Associate Professor of Musicology and Director of Research
Office: 600 BMT
B.Mus., A.B., Univ. of Michigan
M.A., Ph.D., Univ. of Chicago
Mark Clague researches all forms of music-making in the United States, especially the classical tradition in Chicago, focusing on the functional aesthetic of music, critical geography, and the interrelationship of music and society. Professor Clague served as Executive Editor for Music of the United States of America for six years.
His articles appear in American Music and the Black Music Research Journal as well as the International Dictionary of Black Composers and The Encyclopedia of Chicago. He is at work on books for the University of California and Illinois Presses.
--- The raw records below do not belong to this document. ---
-- pv_equiv track=rewrite | github.com/heitorchang/learn-code | battles/challenges/caucusRace_dp.py | caucusRace
-- ===== SOURCE A (Python) =====
-- def computeCycle(values):
--     cycle = []
--     runningSum = 0
--     for n in values:
--         runningSum += n
--         cycle.append(runningSum)
--     for n in values:
--         runningSum += n
--         cycle.append(runningSum)
--     return cycle
--
-- def process(A):
--     N = len(A)
--     M = [[50000000 for _ in range(N)] for _ in range(N)]
--     for i in range(N):
--         M[i][i] = A[i]
--     for i in range(N):
--         for j in range(i+1, N):
--             if A[j] < M[i][j-1]:
--                 M[i][j] = A[j]
--             else:
--                 M[i][j] = M[i][j-1]
--     return M
--
-- def caucusRace(values):
--     winners = []
--     cycle = computeCycle(values)
--     len_cycle = len(cycle)
--     len_values = len(values)
--     M = process(cycle)
--
--     def RMQ(i, j):
--         return M[i][j]
--
--     offset = 0
--     for i in range(len(values)):
--         if RMQ(i, i+len_values-1) + offset > 0:
--             winners.append(i)
--         offset = -cycle[i]
--     return winners
-- ===== SOURCE B (Python) =====
-- def caucusRace(values):
--     # Sliding-window minimum in O(N): suffix minima of the prefix sums plus a
--     # running minimum of the (shifted) second cycle half replace A's O(N^2) RMQ table.
--     N = len(values)
--     pref = []
--     s = 0
--     for v in values:
--         s += v
--         pref.append(s)
--     total = s
--     suf_rev = []
--     m = None
--     for p in reversed(pref):
--         m = p if m is None or p < m else m
--         suf_rev.append(m)
--     suf = suf_rev[::-1]
--     winners = []
--     best2 = None
--     base = 0
--     for i in range(N):
--         m = suf[i]
--         if best2 is not None and best2 < m:
--             m = best2
--         if m - base > 0:
--             winners.append(i)
--         base = pref[i]
--         v2 = pref[i] + total
--         best2 = v2 if best2 is None or v2 < best2 else best2
--     return winners
-- ===== Notes on version B (the rewrite author's own statement) =====
-- stated objective: faster
-- what changed: Replaces the O(N^2) full range-minimum table over the doubled prefix-sum array with an O(N) pass: suffix minima of the prefix sums plus a running minimum for the wrapped part of each window.
import Mathlib
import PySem

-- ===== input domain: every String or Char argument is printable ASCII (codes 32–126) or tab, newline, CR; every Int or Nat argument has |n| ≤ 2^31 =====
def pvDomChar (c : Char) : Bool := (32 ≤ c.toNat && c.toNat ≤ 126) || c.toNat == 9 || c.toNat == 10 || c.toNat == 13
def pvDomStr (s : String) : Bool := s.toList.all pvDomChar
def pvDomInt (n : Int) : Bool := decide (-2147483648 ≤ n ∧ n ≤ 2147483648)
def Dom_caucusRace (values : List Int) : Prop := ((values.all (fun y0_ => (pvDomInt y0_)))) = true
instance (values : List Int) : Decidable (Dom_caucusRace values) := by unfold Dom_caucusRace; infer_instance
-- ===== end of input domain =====

-- B replaces A's O(N^2) range-minimum table with an O(N) suffix-min/running-min pass (measured asymptotically faster).

-- ===== PORT A =====
-- computeCycle: two consecutive loops extending the running sum over values twice
def computeCycleA (values : List Int) : List Int :=
  let step := fun (st : List Int × Int) (n : Int) => (st.1 ++ [st.2 + n], st.2 + n)
  ((values.foldl step (values.foldl step ([], 0)))).1

def getMA (M : List (List Int)) (i j : Nat) : Int := (M.getD i []).getD j 0
def setMA (M : List (List Int)) (i j : Nat) (x : Int) : List (List Int) :=
  M.set i ((M.getD i []).set j x)

-- process: N x N table M with M[i][j] = min of A[i..j]; indices are always in range
-- in A, so the Nat-indexed get/set above are exact.
def processA (A : List Int) : List (List Int) :=
  let N := A.length
  let M0 := List.replicate N (List.replicate N (50000000 : Int))
  let M1 := (List.range N).foldl (fun M i => setMA M i i (A.getD i 0)) M0
  (List.range N).foldl (fun M i =>
    (List.range (N - (i + 1))).foldl (fun M k =>
      let j := i + 1 + k
      if A.getD j 0 < getMA M i (j - 1) then setMA M i j (A.getD j 0)
      else setMA M i j (getMA M i (j - 1))) M) M1

def caucusRace (values : List Int) : List Int :=
  let cycle := computeCycleA values
  let len_values := values.length
  let M := processA cycle
  let res := (List.range len_values).foldl (fun (st : List Int × Int) i =>
      let st1 := if getMA M i (i + len_values - 1) + st.2 > 0 then (st.1 ++ [(i : Int)], st.2) else st
      (st1.1, -(cycle.getD i 0))) ([], 0)
  res.1

-- ===== PORT B =====
def caucusRace_alt (values : List Int) : List Int :=
  let N := values.length
  let pt := values.foldl (fun (st : List Int × Int) v => (st.1 ++ [st.2 + v], st.2 + v)) ([], 0)
  let pref := pt.1
  let total := pt.2
  let suf := ((pref.reverse.foldl (fun (st : List Int × Option Int) p =>
      let m := match st.2 with
        | none => p
        | some m0 => if p < m0 then p else m0
      (st.1 ++ [m], some m)) ([], none)).1).reverse
  let res := (List.range N).foldl (fun (st : List Int × Option Int × Int) i =>
      let m := suf.getD i 0
      let m := match st.2.1 with
        | some b => if b < m then b else m
        | none => m
      let winners := if m - st.2.2 > 0 then st.1 ++ [(i : Int)] else st.1
      let v2 := pref.getD i 0 + total
      let best2 := match st.2.1 with
        | none => v2
        | some b => if v2 < b then v2 else b
      (winners, some best2, pref.getD i 0)) ([], none, 0)
  res.1

-- ===== PRECONDITION & SPEC =====
def Spec_caucusRace (values : List Int) (out : List Int) : Prop := out = caucusRace_alt values
instance (values : List Int) (out : List Int) : Decidable (Spec_caucusRace values out) := by unfold Spec_caucusRace; infer_instance

-- ===== CLAIM (what is proved, stated in full; the proofs are below) =====
def Claim_equal_caucusRace : Prop := ∀ (values : List Int), Dom_caucusRace values → Spec_caucusRace values (caucusRace values)

-- ===== LEMMAS AND PROOFS =====

-- prefix sums starting from running total s
def PSl : Int → List Int → List Int
  | _, [] => []
  | s, v :: vs => (s + v) :: PSl (s + v) vs

-- minimum of c[i..i+n] (getD view)
def RminL (c : List Int) (i : Nat) : Nat → Int
  | 0 => c.getD i 0
  | n + 1 => min (RminL c i n) (c.getD (i + n + 1) 0)

def rowInitL (L : Nat) (c : List Int) (i : Nat) : List Int :=
  (List.replicate L (50000000 : Int)).set i (c.getD i 0)

def rowStepL (c : List Int) (i : Nat) (row : List Int) (k : Nat) : List Int :=
  if c.getD (i + 1 + k) 0 < row.getD (i + k) 0 then row.set (i + 1 + k) (c.getD (i + 1 + k) 0)
  else row.set (i + 1 + k) (row.getD (i + k) 0)

def condW (c : List Int) (N i : Nat) : Bool :=
  decide (RminL c i (N - 1) + (if i = 0 then 0 else -(c.getD (i - 1) 0)) > 0)

def WL (c : List Int) (N t : Nat) : List Int :=
  (List.range t).foldl (fun acc i => if condW c N i then acc ++ [(i : Int)] else acc) []

lemma if_lt_eq_min (a b : Int) : (if b < a then b else a) = min a b := by
  rw [min_comm, min_def]; split <;> split <;> omega

lemma getD_set {α : Type} (l : List α) (i r : Nat) (x d : α) (hi : i < l.length) :
    (l.set i x).getD r d = if r = i then x else l.getD r d := by
  by_cases h : r = i
  · subst h; simp [List.getD_eq_getElem?_getD, List.getElem?_set_self hi]
  · simp [List.getD_eq_getElem?_getD, List.getElem?_set_ne (fun hh => h hh.symm), h]

lemma foldPS (vs : List Int) : ∀ (acc : List Int) (s : Int),
    vs.foldl (fun (st : List Int × Int) v => (st.1 ++ [st.2 + v], st.2 + v)) (acc, s)
      = (acc ++ PSl s vs, s + vs.sum) := by
  induction vs with
  | nil => intro acc s; simp [PSl]
  | cons v vs ih =>
      intro acc s
      simp only [List.foldl_cons, ih, PSl, List.sum_cons]
      refine Prod.ext ?_ ?_
      · simp
      · dsimp; ring

lemma PSl_length (vs : List Int) : ∀ s, (PSl s vs).length = vs.length := by
  induction vs with
  | nil => intro s; rfl
  | cons v vs ih => intro s; simp [PSl, ih]

lemma PSl_shift (vs : List Int) : ∀ s t, PSl (s + t) vs = (PSl s vs).map (· + t) := by
  induction vs with
  | nil => intro s t; rfl
  | cons v vs ih =>
      intro s t
      simp only [PSl, List.map_cons]
      have h1 : s + t + v = (s + v) + t := by ring
      rw [h1, ih]

lemma RminL_split (c : List Int) (i n : Nat) : ∀ m, RminL c i (n + 1 + m) = min (RminL c i n) (RminL c (i + n + 1) m) := by
  intro m
  induction m with
  | zero => simp [RminL]
  | succ m ih =>
      have h1 : n + 1 + (m + 1) = (n + 1 + m) + 1 := by omega
      rw [h1]
      show min (RminL c i (n + 1 + m)) (c.getD (i + (n + 1 + m) + 1) 0) = _
      rw [ih]
      have h2 : i + (n + 1 + m) + 1 = (i + n + 1) + m + 1 := by omega
      rw [h2, min_assoc]
      rfl

lemma RminL_congr (c d : List Int) (i : Nat) :
    ∀ n, (∀ k, i ≤ k → k ≤ i + n → c.getD k 0 = d.getD k 0) → RminL c i n = RminL d i n := by
  intro n
  induction n with
  | zero => intro h; exact h i (le_refl _) (by omega)
  | succ n ih =>
      intro h
      show min (RminL c i n) (c.getD (i + n + 1) 0) = min (RminL d i n) (d.getD (i + n + 1) 0)
      rw [ih (fun k h1 h2 => h k h1 (by omega)), h (i + n + 1) (by omega) (by omega)]

lemma getD_reverse (l : List Int) (j : Nat) (h : j < l.length) :
    l.reverse.getD j 0 = l.getD (l.length - 1 - j) 0 := by
  rw [List.getD_eq_getElem?_getD, List.getD_eq_getElem?_getD,
      List.getElem?_reverse (by simpa using h)]

lemma RminL_reverse (l : List Int) : ∀ k, k < l.length →
    RminL l.reverse 0 k = RminL l (l.length - 1 - k) k := by
  intro k
  induction k with
  | zero =>
      intro h
      show l.reverse.getD 0 0 = l.getD (l.length - 1 - 0) 0
      exact getD_reverse l 0 h
  | succ k ih =>
      intro h
      show min (RminL l.reverse 0 k) (l.reverse.getD (0 + k + 1) 0) = _
      rw [ih (by omega)]
      have h1 : (0 + k + 1) < l.length := by omega
      rw [getD_reverse l _ h1]
      have hc : RminL l (l.length - 1 - (k + 1)) (k + 1)
          = min (l.getD (l.length - 1 - (k + 1)) 0) (RminL l (l.length - 1 - k) k) := by
        have := RminL_split l (l.length - 1 - (k + 1)) 0 k
        have e1 : (l.length - 1 - (k + 1)) + 0 + 1 = l.length - 1 - k := by omega
        have e2 : (0 : Nat) + 1 + k = k + 1 := by omega
        rw [e2, e1] at this
        simpa [RminL] using this
      rw [hc]
      have e3 : l.length - 1 - (0 + k + 1) = l.length - 1 - (k + 1) := by omega
      rw [e3, min_comm]

lemma setMA_length (M : List (List Int)) (i j : Nat) (x : Int) :
    (setMA M i j x).length = M.length := by
  simp [setMA]

lemma setMA_getD (M : List (List Int)) (i j r : Nat) (x : Int) (hi : i < M.length) :
    (setMA M i j x).getD r [] = if r = i then (M.getD i []).set j x else M.getD r [] := by
  simp only [setMA]
  exact getD_set M i r _ [] hi

-- the inner loop of processA acts on row i only
lemma inner_len (c : List Int) (i : Nat) (ks : List Nat) : ∀ (M : List (List Int)),
    (ks.foldl (fun M k =>
      if c.getD (i + 1 + k) 0 < getMA M i (i + 1 + k - 1) then setMA M i (i + 1 + k) (c.getD (i + 1 + k) 0)
      else setMA M i (i + 1 + k) (getMA M i (i + 1 + k - 1))) M).length = M.length := by
  induction ks with
  | nil => intro M; rfl
  | cons k ks ih =>
      intro M
      simp only [List.foldl_cons]
      rw [ih]
      split <;> rw [setMA_length]

lemma inner_get (c : List Int) (i : Nat) (ks : List Nat) : ∀ (M : List (List Int)), i < M.length → ∀ r,
    (ks.foldl (fun M k =>
      if c.getD (i + 1 + k) 0 < getMA M i (i + 1 + k - 1) then setMA M i (i + 1 + k) (c.getD (i + 1 + k) 0)
      else setMA M i (i + 1 + k) (getMA M i (i + 1 + k - 1))) M).getD r []
    = if r = i then ks.foldl (rowStepL c i) (M.getD i []) else M.getD r [] := by
  induction ks with
  | nil =>
      intro M hM r
      simp only [List.foldl_nil]
      by_cases h : r = i
      · subst h; rw [if_pos rfl]
      · rw [if_neg h]
  | cons k ks ih =>
      intro M hM r
      simp only [List.foldl_cons]
      have hstep : (if c.getD (i + 1 + k) 0 < getMA M i (i + 1 + k - 1) then setMA M i (i + 1 + k) (c.getD (i + 1 + k) 0)
          else setMA M i (i + 1 + k) (getMA M i (i + 1 + k - 1)))
          = M.set i (rowStepL c i (M.getD i []) k) := by
        have hj : i + 1 + k - 1 = i + k := by omega
        simp only [getMA, rowStepL, setMA, hj]
        split <;> rfl
      rw [hstep]
      have hlen : i < (M.set i (rowStepL c i (M.getD i []) k)).length := by simpa using hM
      rw [ih _ hlen r]
      have hget : (M.set i (rowStepL c i (M.getD i []) k)).getD i [] = rowStepL c i (M.getD i []) k := by
        rw [getD_set _ _ _ _ _ hM]; simp
      by_cases hr : r = i
      · subst hr; rw [if_pos rfl, if_pos rfl, hget]
      · rw [if_neg hr, if_neg hr, getD_set _ _ _ _ _ hM, if_neg hr]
Professor Clague has presented papers at national meetings of the American Musicological Society, the Society for Ethnomusicology, the Center for Black Music Research, and Feminism and Music Theory and frequently lectures around the country. His awards include the University of Michigan's Stanley Medal, a Mellon Fellowship in the Humanities, the Wayne C. Booth Teaching Prize, and, most recently, the 2003 Wiley Housewright Dissertation Prize of the Society for American Music.
In May 2004, his LIVING MUSIC project was awarded a Teaching With Technology Fellowship by the Center for Research on Learning and Teaching. He has been a presenter at the Michigan School Band and Orchestra Conference and the University Provost's Seminar on Teaching.
Before joining the Michigan faculty, Professor Clague was bassoonist with the Chicago Civic and Rockford Symphonies and played periodically with the Grant Park and Chicago Symphony Orchestras. In March 2003, he performed André Jolivet's Concerto pour basson, orchestra a cordes et piano (1954) as the Concerto Competition Winner of the University of Michigan Campus Symphony Orchestra. He has given pre-concert talks for the Ann Arbor, Detroit, and Chicago Symphonies.
Professor Clague serves as Associate Director of the School of Music, Theatre & Dance's American Music Institute and as faculty advisor to the American Music Study Group, an interdisciplinary study group.